▸ REQUIRED WORK:
Start with the first line of the data and end with the line that holds "-- what changed: Replaces"; write out each one exactly.

▸ TASK MATERIAL:

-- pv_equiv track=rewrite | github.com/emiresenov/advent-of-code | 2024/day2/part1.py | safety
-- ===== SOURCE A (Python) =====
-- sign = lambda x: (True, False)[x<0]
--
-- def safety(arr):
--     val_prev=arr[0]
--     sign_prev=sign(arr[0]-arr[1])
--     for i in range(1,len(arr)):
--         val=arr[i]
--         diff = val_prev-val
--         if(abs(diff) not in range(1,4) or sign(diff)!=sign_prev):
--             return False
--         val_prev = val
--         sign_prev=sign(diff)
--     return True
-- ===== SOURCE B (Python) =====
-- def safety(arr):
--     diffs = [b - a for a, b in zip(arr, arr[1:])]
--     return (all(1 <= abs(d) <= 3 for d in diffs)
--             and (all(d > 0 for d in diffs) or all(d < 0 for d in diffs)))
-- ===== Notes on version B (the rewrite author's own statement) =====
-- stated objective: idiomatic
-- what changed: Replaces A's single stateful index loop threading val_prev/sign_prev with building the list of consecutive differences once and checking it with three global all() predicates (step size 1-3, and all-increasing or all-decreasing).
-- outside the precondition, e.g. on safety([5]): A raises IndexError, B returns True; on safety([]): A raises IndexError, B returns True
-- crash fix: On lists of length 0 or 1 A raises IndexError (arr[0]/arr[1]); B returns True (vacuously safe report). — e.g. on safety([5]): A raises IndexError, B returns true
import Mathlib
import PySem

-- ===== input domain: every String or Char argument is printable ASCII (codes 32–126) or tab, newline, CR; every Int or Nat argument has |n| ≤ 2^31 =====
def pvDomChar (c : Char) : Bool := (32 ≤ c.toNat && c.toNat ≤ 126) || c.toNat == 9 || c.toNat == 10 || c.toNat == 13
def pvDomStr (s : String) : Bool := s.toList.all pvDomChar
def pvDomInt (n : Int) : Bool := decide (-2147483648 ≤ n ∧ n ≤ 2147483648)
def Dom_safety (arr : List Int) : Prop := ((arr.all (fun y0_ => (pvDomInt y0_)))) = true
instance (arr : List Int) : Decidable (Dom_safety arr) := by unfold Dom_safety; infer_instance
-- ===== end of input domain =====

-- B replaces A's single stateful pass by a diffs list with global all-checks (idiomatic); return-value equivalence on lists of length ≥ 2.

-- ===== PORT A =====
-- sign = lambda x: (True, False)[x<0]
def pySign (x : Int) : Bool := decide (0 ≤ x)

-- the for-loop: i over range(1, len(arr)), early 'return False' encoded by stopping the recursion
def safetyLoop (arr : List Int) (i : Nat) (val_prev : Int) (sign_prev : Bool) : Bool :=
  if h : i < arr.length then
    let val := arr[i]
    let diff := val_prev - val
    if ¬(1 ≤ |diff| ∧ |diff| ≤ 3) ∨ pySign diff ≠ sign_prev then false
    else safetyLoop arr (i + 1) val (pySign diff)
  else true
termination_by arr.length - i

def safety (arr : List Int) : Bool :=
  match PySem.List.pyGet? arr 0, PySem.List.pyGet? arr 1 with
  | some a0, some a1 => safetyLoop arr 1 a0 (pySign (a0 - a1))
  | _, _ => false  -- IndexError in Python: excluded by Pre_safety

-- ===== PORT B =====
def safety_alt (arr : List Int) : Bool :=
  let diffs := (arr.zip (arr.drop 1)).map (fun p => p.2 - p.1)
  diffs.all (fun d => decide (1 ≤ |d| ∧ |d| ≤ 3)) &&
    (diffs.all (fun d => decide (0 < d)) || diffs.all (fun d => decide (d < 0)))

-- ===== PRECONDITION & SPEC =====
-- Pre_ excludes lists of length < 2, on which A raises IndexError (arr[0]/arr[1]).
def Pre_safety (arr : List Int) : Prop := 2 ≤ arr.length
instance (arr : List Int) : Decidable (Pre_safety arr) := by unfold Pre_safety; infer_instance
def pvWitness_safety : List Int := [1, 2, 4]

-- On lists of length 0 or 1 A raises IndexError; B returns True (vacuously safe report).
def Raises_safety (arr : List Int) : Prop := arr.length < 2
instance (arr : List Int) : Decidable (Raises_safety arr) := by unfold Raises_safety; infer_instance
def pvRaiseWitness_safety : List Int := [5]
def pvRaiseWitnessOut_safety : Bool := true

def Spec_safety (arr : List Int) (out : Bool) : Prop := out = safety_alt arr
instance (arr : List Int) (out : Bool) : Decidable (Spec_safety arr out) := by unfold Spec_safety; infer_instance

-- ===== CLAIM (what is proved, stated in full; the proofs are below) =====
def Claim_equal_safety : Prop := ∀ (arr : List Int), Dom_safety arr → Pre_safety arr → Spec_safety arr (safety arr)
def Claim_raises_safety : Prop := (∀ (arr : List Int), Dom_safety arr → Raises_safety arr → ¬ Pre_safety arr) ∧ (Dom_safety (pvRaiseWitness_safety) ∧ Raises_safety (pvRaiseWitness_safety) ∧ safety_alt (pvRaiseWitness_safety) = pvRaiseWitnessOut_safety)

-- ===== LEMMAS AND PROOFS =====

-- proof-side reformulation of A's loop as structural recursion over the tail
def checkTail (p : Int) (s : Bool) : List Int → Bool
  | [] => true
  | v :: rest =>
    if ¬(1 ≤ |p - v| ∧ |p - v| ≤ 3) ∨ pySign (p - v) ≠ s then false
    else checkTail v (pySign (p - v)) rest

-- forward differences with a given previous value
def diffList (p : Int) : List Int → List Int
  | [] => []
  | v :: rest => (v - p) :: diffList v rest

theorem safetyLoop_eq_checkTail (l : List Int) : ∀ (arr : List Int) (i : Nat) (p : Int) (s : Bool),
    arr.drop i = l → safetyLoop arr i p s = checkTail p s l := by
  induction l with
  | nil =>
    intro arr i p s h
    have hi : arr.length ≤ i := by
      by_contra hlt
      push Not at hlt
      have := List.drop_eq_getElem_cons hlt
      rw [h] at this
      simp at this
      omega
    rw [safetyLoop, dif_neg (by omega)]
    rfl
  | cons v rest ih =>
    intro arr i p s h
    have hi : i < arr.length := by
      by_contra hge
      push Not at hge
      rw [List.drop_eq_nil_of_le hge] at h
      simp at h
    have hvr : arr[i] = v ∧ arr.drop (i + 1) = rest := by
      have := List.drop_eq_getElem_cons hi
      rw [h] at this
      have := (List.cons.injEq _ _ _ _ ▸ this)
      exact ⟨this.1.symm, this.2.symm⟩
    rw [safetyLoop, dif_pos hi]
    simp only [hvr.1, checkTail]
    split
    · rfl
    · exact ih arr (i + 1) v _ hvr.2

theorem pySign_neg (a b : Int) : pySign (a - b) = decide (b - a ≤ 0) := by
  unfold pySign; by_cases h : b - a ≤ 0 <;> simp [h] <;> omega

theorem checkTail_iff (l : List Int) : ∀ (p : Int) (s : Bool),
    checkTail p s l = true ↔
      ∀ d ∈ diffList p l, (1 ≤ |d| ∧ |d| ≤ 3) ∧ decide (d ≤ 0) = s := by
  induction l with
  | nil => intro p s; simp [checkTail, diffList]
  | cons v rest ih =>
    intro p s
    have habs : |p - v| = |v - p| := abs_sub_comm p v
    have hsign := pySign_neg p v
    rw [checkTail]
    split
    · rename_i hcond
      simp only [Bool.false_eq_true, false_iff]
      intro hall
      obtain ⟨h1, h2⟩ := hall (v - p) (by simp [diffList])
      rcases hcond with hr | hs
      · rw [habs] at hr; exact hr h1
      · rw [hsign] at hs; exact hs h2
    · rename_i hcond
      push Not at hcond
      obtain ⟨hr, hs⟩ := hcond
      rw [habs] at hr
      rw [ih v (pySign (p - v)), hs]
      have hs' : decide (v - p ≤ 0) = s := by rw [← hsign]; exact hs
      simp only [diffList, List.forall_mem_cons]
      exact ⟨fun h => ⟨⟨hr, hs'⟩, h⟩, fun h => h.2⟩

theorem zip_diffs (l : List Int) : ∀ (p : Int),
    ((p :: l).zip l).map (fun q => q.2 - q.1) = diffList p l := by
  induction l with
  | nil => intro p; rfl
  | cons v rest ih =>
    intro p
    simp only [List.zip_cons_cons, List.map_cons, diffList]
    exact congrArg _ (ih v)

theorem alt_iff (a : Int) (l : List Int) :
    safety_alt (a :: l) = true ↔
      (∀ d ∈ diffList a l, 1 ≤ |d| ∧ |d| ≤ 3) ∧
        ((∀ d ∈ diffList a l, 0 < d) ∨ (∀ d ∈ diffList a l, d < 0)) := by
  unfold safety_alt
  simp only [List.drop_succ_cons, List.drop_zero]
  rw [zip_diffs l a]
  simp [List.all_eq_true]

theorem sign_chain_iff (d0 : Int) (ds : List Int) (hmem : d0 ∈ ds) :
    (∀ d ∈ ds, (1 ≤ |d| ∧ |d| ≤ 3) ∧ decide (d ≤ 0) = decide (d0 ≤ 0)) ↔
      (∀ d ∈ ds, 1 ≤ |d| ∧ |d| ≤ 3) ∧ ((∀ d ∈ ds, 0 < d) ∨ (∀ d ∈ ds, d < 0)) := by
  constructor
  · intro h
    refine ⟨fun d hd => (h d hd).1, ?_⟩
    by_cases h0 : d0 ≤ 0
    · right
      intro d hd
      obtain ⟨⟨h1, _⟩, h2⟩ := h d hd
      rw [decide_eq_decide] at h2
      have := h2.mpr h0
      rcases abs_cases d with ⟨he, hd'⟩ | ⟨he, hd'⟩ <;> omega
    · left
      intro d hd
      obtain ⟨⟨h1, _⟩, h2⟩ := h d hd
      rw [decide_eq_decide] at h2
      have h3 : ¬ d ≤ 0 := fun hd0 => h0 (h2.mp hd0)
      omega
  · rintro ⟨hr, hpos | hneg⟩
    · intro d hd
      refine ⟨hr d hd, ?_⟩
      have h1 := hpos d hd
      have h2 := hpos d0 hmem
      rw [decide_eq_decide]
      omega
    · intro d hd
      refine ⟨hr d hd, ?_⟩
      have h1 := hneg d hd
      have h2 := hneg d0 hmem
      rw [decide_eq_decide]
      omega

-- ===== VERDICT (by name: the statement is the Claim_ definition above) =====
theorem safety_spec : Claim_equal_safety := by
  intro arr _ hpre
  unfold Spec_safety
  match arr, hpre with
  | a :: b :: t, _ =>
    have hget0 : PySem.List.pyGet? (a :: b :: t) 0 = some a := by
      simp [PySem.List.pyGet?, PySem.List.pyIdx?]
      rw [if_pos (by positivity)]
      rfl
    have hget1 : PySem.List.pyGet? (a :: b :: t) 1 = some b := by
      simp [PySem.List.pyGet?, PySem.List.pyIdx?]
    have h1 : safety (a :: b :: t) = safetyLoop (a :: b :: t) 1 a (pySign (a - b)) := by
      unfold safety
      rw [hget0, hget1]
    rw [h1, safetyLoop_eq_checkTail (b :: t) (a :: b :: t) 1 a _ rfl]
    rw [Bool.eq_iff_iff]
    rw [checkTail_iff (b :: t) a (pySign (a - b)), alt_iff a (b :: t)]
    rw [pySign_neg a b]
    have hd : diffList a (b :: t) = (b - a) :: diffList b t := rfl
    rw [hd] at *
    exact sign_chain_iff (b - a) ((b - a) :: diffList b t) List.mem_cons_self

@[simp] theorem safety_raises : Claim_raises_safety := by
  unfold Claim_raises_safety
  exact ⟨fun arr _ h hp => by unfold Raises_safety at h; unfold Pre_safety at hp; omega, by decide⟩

▸ RESPONSE:
-- pv_equiv track=rewrite | github.com/emiresenov/advent-of-code | 2024/day2/part1.py | safety
-- ===== SOURCE A (Python) =====
-- sign = lambda x: (True, False)[x<0]
--
-- def safety(arr):
--     val_prev=arr[0]
--     sign_prev=sign(arr[0]-arr[1])
--     for i in range(1,len(arr)):
--         val=arr[i]
--         diff = val_prev-val
--         if(abs(diff) not in range(1,4) or sign(diff)!=sign_prev):
--             return False
--         val_prev = val
--         sign_prev=sign(diff)
--     return True
-- ===== SOURCE B (Python) =====
-- def safety(arr):
--     diffs = [b - a for a, b in zip(arr, arr[1:])]
--     return (all(1 <= abs(d) <= 3 for d in diffs)
--             and (all(d > 0 for d in diffs) or all(d < 0 for d in diffs)))
-- ===== Notes on version B (the rewrite author's own statement) =====
-- stated objective: idiomatic
-- what changed: Replaces A's single stateful index loop threading val_prev/sign_prev with building the list of consecutive differences once and checking it with three global all() predicates (step size 1-3, and all-increasing or all-decreasing).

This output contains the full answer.